:: YOUR TASK ::
How do the records below read from their first line through the line containing "def pvDomChar (c"? Write those lines out exactly.

(Records contained in a dataset)

• • • • •

-- pv_equiv track=rewrite | github.com/khseon7/CodingTest | 백준/Gold/1074. Z/Z.py | find
-- ===== SOURCE A (Python) =====
-- def find(n,r,c):
--     if n==2:
--         return r*2+c
--     semi=n//2
--     if r<semi and c<semi:
--         return find(semi,r,c)
--     elif r<semi and c>=semi:
--         return semi**2+find(semi,r,c-semi)
--     elif r>=semi and c<semi:
--         return (semi**2)*2+find(semi,r-semi,c)
--     else:
--         return (semi**2)*3+find(semi,r-semi,c-semi)
-- ===== SOURCE B (Python) =====
-- def find(n, r, c):
--     acc = 0
--     while n > 2:
--         semi = n // 2
--         acc += (2 * (r >= semi) + (c >= semi)) * semi * semi
--         if r >= semi:
--             r -= semi
--         if c >= semi:
--             c -= semi
--         n = semi
--     return acc + r * 2 + c
-- ===== Notes on version B (the rewrite author's own statement) =====
-- stated objective: simpler
-- what changed: Replaces the four-branch recursion with a flat iterative while-loop that computes the quadrant number q = 2*(r>=semi)+(c>=semi) arithmetically and accumulates q*semi^2, returning r*2+c at the end.
import Mathlib
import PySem

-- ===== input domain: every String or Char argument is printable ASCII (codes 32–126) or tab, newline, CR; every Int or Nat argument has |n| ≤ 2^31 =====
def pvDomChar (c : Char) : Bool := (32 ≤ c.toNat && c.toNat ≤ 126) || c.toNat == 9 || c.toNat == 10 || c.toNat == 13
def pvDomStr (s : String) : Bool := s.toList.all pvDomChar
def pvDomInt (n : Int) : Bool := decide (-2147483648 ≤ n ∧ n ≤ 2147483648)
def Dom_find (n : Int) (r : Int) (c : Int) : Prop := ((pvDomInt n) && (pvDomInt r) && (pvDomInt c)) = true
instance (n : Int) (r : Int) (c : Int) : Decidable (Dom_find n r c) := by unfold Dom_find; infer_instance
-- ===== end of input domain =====

-- B replaces A's four-branch recursion by a flat quadrant-arithmetic loop (objective: simpler).

-- ===== PORT A =====
-- A's recursion has no base case below n=2, so the transliteration carries a fuel
-- counter (totality device only; fuel n.toNat+1 exceeds the recursion depth on every
-- input on which the Python returns).
def findFuelA (fuel : Nat) (n : Int) (r : Int) (c : Int) : Int :=
  match fuel with
  | 0 => 0
  | fuel + 1 =>
    if n = 2 then r * 2 + c
    else
      let semi := PySem.Int.floordiv n 2
      if r < semi ∧ c < semi then findFuelA fuel semi r c
      else if r < semi ∧ c ≥ semi then semi ^ 2 + findFuelA fuel semi r (c - semi)
      else if r ≥ semi ∧ c < semi then (semi ^ 2) * 2 + findFuelA fuel semi (r - semi) c
      else (semi ^ 2) * 3 + findFuelA fuel semi (r - semi) (c - semi)

def find (n : Int) (r : Int) (c : Int) : Int := findFuelA (n.toNat + 1) n r c

-- ===== PORT B =====
-- transliteration of Source B's while-loop; state (n, r, c, acc); the fuel counter is a
-- totality device only (fuel n.toNat exceeds the number of iterations on every input).
def findLoopB : Nat → Int → Int → Int → Int → Int
  | 0, _, r, c, acc => acc + r * 2 + c
  | fuel + 1, n, r, c, acc =>
    if n > 2 then
      let semi := PySem.Int.floordiv n 2
      findLoopB fuel semi (if r ≥ semi then r - semi else r) (if c ≥ semi then c - semi else c)
        (acc + (2 * (if r ≥ semi then 1 else 0) + (if c ≥ semi then 1 else 0)) * semi * semi)
    else acc + r * 2 + c

def find_alt (n : Int) (r : Int) (c : Int) : Int := findLoopB n.toNat n r c 0

-- ===== PRECONDITION & SPEC =====
-- Pre_find excludes exactly the grid sizes n on which A never RETURNS: repeated floor
-- halving of n must reach exactly 2 (i.e. n lies in [2^k, 3·2^(k-1)) for its bit length
-- k+1), otherwise A recurses forever and raises RecursionError (e.g. n=1, n=3, n=6).
def Pre_find (n : Int) (r : Int) (c : Int) : Prop :=
  2 ≤ n ∧ n.toNat < 3 * 2 ^ (n.toNat.log2 - 1)
instance (n : Int) (r : Int) (c : Int) : Decidable (Pre_find n r c) := by
  unfold Pre_find; infer_instance

def pvWitness_find : Int × Int × Int := (4, 1, 2)

def Spec_find (n : Int) (r : Int) (c : Int) (out : Int) : Prop := out = find_alt n r c
instance (n : Int) (r : Int) (c : Int) (out : Int) : Decidable (Spec_find n r c out) := by
  unfold Spec_find; infer_instance

-- ===== CLAIM (what is proved, stated in full; the proofs are below) =====
def Claim_equal_find : Prop :=
  ∀ (n : Int) (r : Int) (c : Int), Dom_find n r c → Pre_find n r c → Spec_find n r c (find n r c)

-- ===== LEMMAS AND PROOFS =====

-- On n ∈ [2^(k+1), 3·2^k), B's loop with any sufficient fuel computes acc + A's recursion.
lemma findLoopB_eq (k : Nat) :
    ∀ (fA fB : Nat) (n r c acc : Int), k + 1 ≤ fA → k + 1 ≤ fB →
      (2 : Int) ^ (k + 1) ≤ n → n < 3 * 2 ^ k →
      findLoopB fB n r c acc = acc + findFuelA fA n r c := by
  induction k with
  | zero =>
    intro fA fB n r c acc hfA hfB h1 h2
    have h1' : (2 : Int) ≤ n := by simpa using h1
    have h2' : n < 3 := by simpa using h2
    have hn : n = 2 := by omega
    subst hn
    obtain ⟨fA, rfl⟩ : ∃ f', fA = f' + 1 := ⟨fA - 1, by omega⟩
    rw [findFuelA]
    cases fB <;> simp [findLoopB] <;> ring
  | succ k ih =>
    intro fA fB n r c acc hfA hfB h1 h2
    obtain ⟨fA, rfl⟩ : ∃ f', fA = f' + 1 := ⟨fA - 1, by omega⟩
    obtain ⟨fB, rfl⟩ : ∃ f', fB = f' + 1 := ⟨fB - 1, by omega⟩
    have hp : (0:Int) < 2 ^ (k+1) := by positivity
    have hn2 : n > 2 := by
      have : (2:Int) ^ (k+1+1) ≥ 4 := by
        calc (4:Int) = 2^2 := by norm_num
        _ ≤ 2 ^ (k+1+1) := by
          apply pow_le_pow_right₀ <;> omega
      omega
    have hne : n ≠ 2 := by omega
    rw [findLoopB, findFuelA]
    rw [if_pos hn2, if_neg hne]
    set semi := PySem.Int.floordiv n 2 with hsemi
    have hsd : semi = n / 2 := PySem.Int.floordiv_eq_ediv_of_pos (by norm_num)
    have hb1 : (2:Int) ^ (k+1) ≤ semi := by
      rw [hsd]
      have : (2:Int) ^ (k+1+1) = 2 * 2 ^ (k+1) := by ring
      omega
    have hb2 : semi < 3 * 2 ^ k := by
      rw [hsd]
      have : (3:Int) * 2 ^ (k+1) = 2 * (3 * 2 ^ k) := by ring
      omega
    by_cases hr : r < semi <;> by_cases hc : c < semi
    · rw [if_pos ⟨hr, hc⟩]
      simp only [if_neg (show ¬ r ≥ semi by omega), if_neg (show ¬ c ≥ semi by omega)]
      rw [ih fA fB _ _ _ _ (by omega) (by omega) hb1 hb2]
      ring
    · rw [if_neg (show ¬ (r < semi ∧ c < semi) by omega),
          if_pos (show r < semi ∧ c ≥ semi by omega)]
      simp only [if_neg (show ¬ r ≥ semi by omega), if_pos (show c ≥ semi by omega)]
      rw [ih fA fB _ _ _ _ (by omega) (by omega) hb1 hb2]
      ring
    · rw [if_neg (show ¬ (r < semi ∧ c < semi) by omega),
          if_neg (show ¬ (r < semi ∧ c ≥ semi) by omega),
          if_pos (show r ≥ semi ∧ c < semi by omega)]
      simp only [if_pos (show r ≥ semi by omega), if_neg (show ¬ c ≥ semi by omega)]
      rw [ih fA fB _ _ _ _ (by omega) (by omega) hb1 hb2]
      ring
    · rw [if_neg (show ¬ (r < semi ∧ c < semi) by omega),
          if_neg (show ¬ (r < semi ∧ c ≥ semi) by omega),
          if_neg (show ¬ (r ≥ semi ∧ c < semi) by omega)]
      simp only [if_pos (show r ≥ semi by omega), if_pos (show c ≥ semi by omega)]
      rw [ih fA fB _ _ _ _ (by omega) (by omega) hb1 hb2]
      ring

-- Pre_find n r c gives the interval form: n ∈ [2^(k+1), 3·2^k) with k = n.toNat.log2 - 1.
lemma pre_interval {n : Int} (h2 : 2 ≤ n) (hlt : n.toNat < 3 * 2 ^ (n.toNat.log2 - 1)) :
    ∃ k : Nat, (2 : Int) ^ (k + 1) ≤ n ∧ n < 3 * 2 ^ k := by
  set m := n.toNat with hm
  have hm2 : 2 ≤ m := by omega
  have hlog1 : 1 ≤ m.log2 := (Nat.le_log2 (by omega)).mpr (by simpa using hm2)
  refine ⟨m.log2 - 1, ?_, ?_⟩
  · have hle : 2 ^ m.log2 ≤ m := Nat.log2_self_le (by omega)
    have hks : m.log2 - 1 + 1 = m.log2 := by omega
    rw [hks]
    have : ((2 : Int)) ^ m.log2 ≤ (m : Int) := by exact_mod_cast hle
    omega
  · have : (m : Int) < 3 * 2 ^ (m.log2 - 1) := by exact_mod_cast hlt
    omega

-- ===== VERDICT (by name: the statement is the Claim_ definition above) =====
theorem find_spec : Claim_equal_find := by
  intro n r c hDom hPre
  obtain ⟨h2, hlt⟩ := hPre
  obtain ⟨k, h1, h2'⟩ := pre_interval h2 hlt
  unfold Spec_find find find_alt
  have hA : (k + 1 : Nat) < 2 ^ (k + 1) := Nat.lt_two_pow_self
  have hB : ((k : Int) + 1) < 2 ^ (k + 1) := by exact_mod_cast hA
  have hkn : ((k : Int) + 1) < n := hB.trans_le h1
  rw [findLoopB_eq k (n.toNat + 1) n.toNat n r c 0 (by omega) (by omega) h1 h2']
  ring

• • • • •

:: ANSWER TO THIS PROBLEM ::
-- pv_equiv track=rewrite | github.com/khseon7/CodingTest | 백준/Gold/1074. Z/Z.py | find
-- ===== SOURCE A (Python) =====
-- def find(n,r,c):
--     if n==2:
--         return r*2+c
--     semi=n//2
--     if r<semi and c<semi:
--         return find(semi,r,c)
--     elif r<semi and c>=semi:
--         return semi**2+find(semi,r,c-semi)
--     elif r>=semi and c<semi:
--         return (semi**2)*2+find(semi,r-semi,c)
--     else:
--         return (semi**2)*3+find(semi,r-semi,c-semi)
-- ===== SOURCE B (Python) =====
-- def find(n, r, c):
--     acc = 0
--     while n > 2:
--         semi = n // 2
--         acc += (2 * (r >= semi) + (c >= semi)) * semi * semi
--         if r >= semi:
--             r -= semi
--         if c >= semi:
--             c -= semi
--         n = semi
--     return acc + r * 2 + c
-- ===== Notes on version B (the rewrite author's own statement) =====
-- stated objective: simpler
-- what changed: Replaces the four-branch recursion with a flat iterative while-loop that computes the quadrant number q = 2*(r>=semi)+(c>=semi) arithmetically and accumulates q*semi^2, returning r*2+c at the end.
import Mathlib
import PySem

-- ===== input domain: every String or Char argument is printable ASCII (codes 32–126) or tab, newline, CR; every Int or Nat argument has |n| ≤ 2^31 =====
def pvDomChar (c : Char) : Bool := (32 ≤ c.toNat && c.toNat ≤ 126) || c.toNat == 9 || c.toNat == 10 || c.toNat == 13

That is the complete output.